Starr bought a headset for his COO next, then for about 10 more employees. By December, he bought one for every employee and then some—a backlog for new hires and clients interested in VR. It cost about $50,000 for the hardware alone, Starr said.
Now, “probably 10% of our agency is in the metaverse at any given time,” he said, doing anything from meetings to trivia nights to baby showers, activities they used to do via Zoom.
“We now do those in the metaverse, and they’re much more engaging and fun,” Starr said.
Play hard
Digital media and marketing agency Goodway Group has been fully remote since 2008, but typically hosts two in-person summits per year.
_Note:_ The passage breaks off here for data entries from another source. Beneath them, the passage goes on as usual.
-- pv_equiv track=rewrite | github.com/BoB14th-SLiMe/ML-DL | operator/ML_DL_pipe/attack_data/test.py | _auto_find_flat_keys
-- ===== SOURCE A (Python) =====
-- from typing import Any, Dict, Optional, Tuple
--
-- Json = Dict[str, Any]
--
-- def _auto_find_flat_keys(obj: Json) -> Tuple[Optional[str], Optional[str]]:
--     keys = list(obj.keys())
--     addr_candidates = [k for k in keys if "translated_addr" in k]
--     val_candidates = [k for k in keys if "word_value" in k]
--     if not addr_candidates or not val_candidates:
--         return None, None
--
--     def _score(k: str) -> Tuple[int, int, int]:
--         return (
--             1 if "xgt_fen" in k else 0,
--             1 if k.startswith("xgt_fen.") else 0,
--             len(k),  # 약간 더 구체적인 키를 우선
--         )
--
--     addr_candidates.sort(key=_score, reverse=True)
--     val_candidates.sort(key=_score, reverse=True)
--     return addr_candidates[0], val_candidates[0]
-- ===== SOURCE B (Python) =====
-- from typing import Any, Dict, Optional, Tuple
--
-- Json = Dict[str, Any]
--
-- def _auto_find_flat_keys(obj: Json) -> Tuple[Optional[str], Optional[str]]:
--     def _score(k: str) -> Tuple[int, int, int]:
--         return (
--             1 if "xgt_fen" in k else 0,
--             1 if k.startswith("xgt_fen.") else 0,
--             len(k),
--         )
--
--     best_addr: Optional[str] = None
--     best_val: Optional[str] = None
--     for k in obj.keys():
--         if "translated_addr" in k and (best_addr is None or _score(best_addr) < _score(k)):
--             best_addr = k
--         if "word_value" in k and (best_val is None or _score(best_val) < _score(k)):
--             best_val = k
--     if best_addr is None or best_val is None:
--         return None, None
--     return best_addr, best_val
-- ===== Notes on version B (the rewrite author's own statement) =====
-- stated objective: alternative
-- what changed: Replaces building two filtered candidate lists and sorting each descending by score to take the first element with a single pass over the keys that keeps the current best address key and best value key (strict improvement keeps the first maximum, matching the stable sort's tie-break).
import Mathlib
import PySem

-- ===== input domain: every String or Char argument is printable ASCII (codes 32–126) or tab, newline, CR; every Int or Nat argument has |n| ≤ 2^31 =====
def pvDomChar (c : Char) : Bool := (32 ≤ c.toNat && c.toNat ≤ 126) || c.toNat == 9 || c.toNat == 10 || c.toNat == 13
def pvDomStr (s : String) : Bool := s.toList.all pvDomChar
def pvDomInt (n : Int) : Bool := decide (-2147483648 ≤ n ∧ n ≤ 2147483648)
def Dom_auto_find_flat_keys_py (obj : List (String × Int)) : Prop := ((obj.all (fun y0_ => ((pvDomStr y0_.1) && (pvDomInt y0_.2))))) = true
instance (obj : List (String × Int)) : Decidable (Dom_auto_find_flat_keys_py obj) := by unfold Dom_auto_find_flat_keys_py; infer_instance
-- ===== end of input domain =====

-- B replaces A's two filtered lists + descending sort + [0] with a single pass over the keys
-- keeping the running best address/value key (same result; alternative algorithm, not claimed faster).


-- ===== PORT A =====
-- _score(k): the Python tuple (int,int,int), compared lexicographically — modelled exactly by Lex.
-- Both Pythons contain this identical helper, so it is shared by the two ports.
def pyScore (k : String) : Lex (Int × Lex (Int × Int)) :=
  toLex ((if PySem.Str.isIn "xgt_fen" k then (1 : Int) else 0),
    toLex ((if PySem.Str.startswith k "xgt_fen." then (1 : Int) else 0), (PySem.Str.len k : Int)))

-- list(obj.keys()): the dict's keys in insertion order = first-occurrence dedup of the pairs' fsts
def auto_find_flat_keys_py (obj : List (String × Int)) : Option String × Option String :=
  let keys := PySem.List.dedup (obj.map Prod.fst)
  let addr_candidates := keys.filter (fun k => PySem.Str.isIn "translated_addr" k)
  let val_candidates := keys.filter (fun k => PySem.Str.isIn "word_value" k)
  if addr_candidates.isEmpty || val_candidates.isEmpty then (none, none)
  else ((PySem.List.sorted addr_candidates pyScore true).head?,
        (PySem.List.sorted val_candidates pyScore true).head?)

-- ===== PORT B =====
def auto_find_flat_keys_py_alt (obj : List (String × Int)) : Option String × Option String :=
  let keys := PySem.List.dedup (obj.map Prod.fst)
  let best := keys.foldl (fun s k =>
      ((if PySem.Str.isIn "translated_addr" k &&
            (s.1.elim true (fun m => decide (pyScore m < pyScore k))) then some k else s.1),
       (if PySem.Str.isIn "word_value" k &&
            (s.2.elim true (fun m => decide (pyScore m < pyScore k))) then some k else s.2)))
    ((none : Option String), (none : Option String))
  match best with
  | (some a, some v) => (some a, some v)
  | _ => (none, none)

-- ===== PRECONDITION & SPEC =====
def Spec_auto_find_flat_keys_py (obj : List (String × Int)) (out : Option String × Option String) : Prop := out = auto_find_flat_keys_py_alt obj
instance (obj : List (String × Int)) (out : Option String × Option String) : Decidable (Spec_auto_find_flat_keys_py obj out) := by unfold Spec_auto_find_flat_keys_py; infer_instance

-- ===== CLAIM (what is proved, stated in full; the proofs are below) =====
def Claim_equal_auto_find_flat_keys_py : Prop := ∀ (obj : List (String × Int)), Dom_auto_find_flat_keys_py obj → Spec_auto_find_flat_keys_py obj (auto_find_flat_keys_py obj)

-- ===== LEMMAS AND PROOFS =====

-- max?-style running-best step (Option.elim form, shared by all proof lemmas)
def mstep (o : Option String) (x : String) : Option String :=
  o.elim (some x) (fun m => if pyScore m < pyScore x then some x else some m)

lemma head_insertBy (x : String) (acc : List String) :
    (PySem.List.insertBy (fun a b => decide (pyScore b < pyScore a)) x acc).head? =
      mstep acc.head? x := by
  cases acc with
  | nil => simp [PySem.List.insertBy, mstep]
  | cons y ys => by_cases h : pyScore y < pyScore x <;> simp [PySem.List.insertBy, mstep, h]

lemma foldl_ins_head (xs : List String) (acc : List String) :
    (xs.foldl (fun a x => PySem.List.insertBy (fun a b => decide (pyScore b < pyScore a)) x a) acc).head? =
      xs.foldl mstep acc.head? := by
  induction xs generalizing acc with
  | nil => rfl
  | cons x t ih => simp only [List.foldl_cons, ih, head_insertBy]

-- head of the descending stable sort is the running best of the list
lemma head_sorted_rev (xs : List String) :
    (PySem.List.sorted xs pyScore true).head? = xs.foldl mstep none := by
  rw [PySem.List.sorted_rev_eq_foldl_insertBy, foldl_ins_head]
  rfl

-- B's guarded one-pass fold over all keys = running best over the filtered list
lemma bfold (p : String → Bool) (keys : List String) :
    keys.foldl (fun (s : Option String) k =>
        if p k && (s.elim true (fun m => decide (pyScore m < pyScore k))) then some k else s) none =
      (keys.filter p).foldl mstep none := by
  rw [List.foldl_filter]
  congr 1
  funext s k
  cases s <;> by_cases h : p k = true <;> simp [mstep, h]

-- B's paired fold = the pair of the two sorted-list heads
lemma alt_fold (keys : List String) :
    keys.foldl (fun s k =>
      ((if PySem.Str.isIn "translated_addr" k &&
            (s.1.elim true (fun m => decide (pyScore m < pyScore k))) then some k else s.1),
       (if PySem.Str.isIn "word_value" k &&
            (s.2.elim true (fun m => decide (pyScore m < pyScore k))) then some k else s.2)))
      ((none : Option String), (none : Option String)) =
    ((PySem.List.sorted (keys.filter (fun k => PySem.Str.isIn "translated_addr" k)) pyScore true).head?,
     (PySem.List.sorted (keys.filter (fun k => PySem.Str.isIn "word_value" k)) pyScore true).head?) := by
  rw [head_sorted_rev, head_sorted_rev, ← bfold, ← bfold]
  exact PySem.List.foldl_prod_mk
    (fun (a : Option String) k =>
      if PySem.Str.isIn "translated_addr" k &&
          (a.elim true (fun m => decide (pyScore m < pyScore k))) then some k else a)
    (fun (a : Option String) k =>
      if PySem.Str.isIn "word_value" k &&
          (a.elim true (fun m => decide (pyScore m < pyScore k))) then some k else a)
    keys none none

-- ===== VERDICT (by name: the statement is the Claim_ definition above) =====
theorem auto_find_flat_keys_py_spec : Claim_equal_auto_find_flat_keys_py := by
  intro obj _
  unfold Spec_auto_find_flat_keys_py
  simp only [auto_find_flat_keys_py, auto_find_flat_keys_py_alt]
  rw [alt_fold]
  set keys := PySem.List.dedup (obj.map Prod.fst) with hk
  rcases h1 : (PySem.List.sorted (keys.filter (fun k => PySem.Str.isIn "translated_addr" k)) pyScore true).head? with _ | a <;>
    rcases h2 : (PySem.List.sorted (keys.filter (fun k => PySem.Str.isIn "word_value" k)) pyScore true).head? with _ | v
  · have ha := (PySem.List.sorted_eq_nil_iff _ pyScore true).mp (List.head?_eq_none_iff.mp h1)
    rw [ha]
    simp
  · have ha := (PySem.List.sorted_eq_nil_iff _ pyScore true).mp (List.head?_eq_none_iff.mp h1)
    rw [ha]
    simp
  · have hv := (PySem.List.sorted_eq_nil_iff _ pyScore true).mp (List.head?_eq_none_iff.mp h2)
    rw [hv]
    simp
  · have ha : keys.filter (fun k => PySem.Str.isIn "translated_addr" k) ≠ [] := by
      intro h
      rw [h] at h1
      simp [PySem.List.sorted] at h1
    have hv : keys.filter (fun k => PySem.Str.isIn "word_value" k) ≠ [] := by
      intro h
      rw [h] at h2
      simp [PySem.List.sorted] at h2
    rw [if_neg (by simp only [Bool.or_eq_true, List.isEmpty_iff, not_or]; exact ⟨ha, hv⟩)]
This February’s summit went hybrid with the incorporation of VR, said Goodway’s chief transformation and people officer Kandi Gongora.
The agency tapped into its travel budget to fund the purchase of Oculus headsets for its 477 employees, according to Gongora.
Goodway Group worked with VR and facilitation company Better Than Unicorns on the summit, and to create its branded workspace on VR platform Remio. Their relationship is ongoing; Better Than Unicorns founder and CEO Brett McCall helps new hires get the hang of VR, for instance, so they can participate in team meetings and bonding events like VR basketball, cornhole, and frisbee, Gongora said.
Goodway Group employees attend VR happy hours “pretty often,” Gongora said, and recently started participating in a “play session” with activities like paintball every Friday afternoon.
B2B marketing software company Wistia, which is still in a predominantly WFH setup, uses VR in a similar manner, although meetings are “more rare” than leisure activities like minigolf tournaments, said co-founder and CEO Chris Savage.
By tapping into the portion of the budget that used to be reserved for in-person company culture activities, Savage gave all his 180 employees Oculus headsets at the end of last year.
For Savage, VR gives his team “freedom to experiment” while working remotely.
“You have to be more purposeful when teams are remote to do that,” he said. Even if it’s not in the metaverse, he advised other leaders to “find the thing in your company where you can let people experiment with how they spend time together and how they connect.”
“If you’re not doing that, you’re missing out,” Savage said.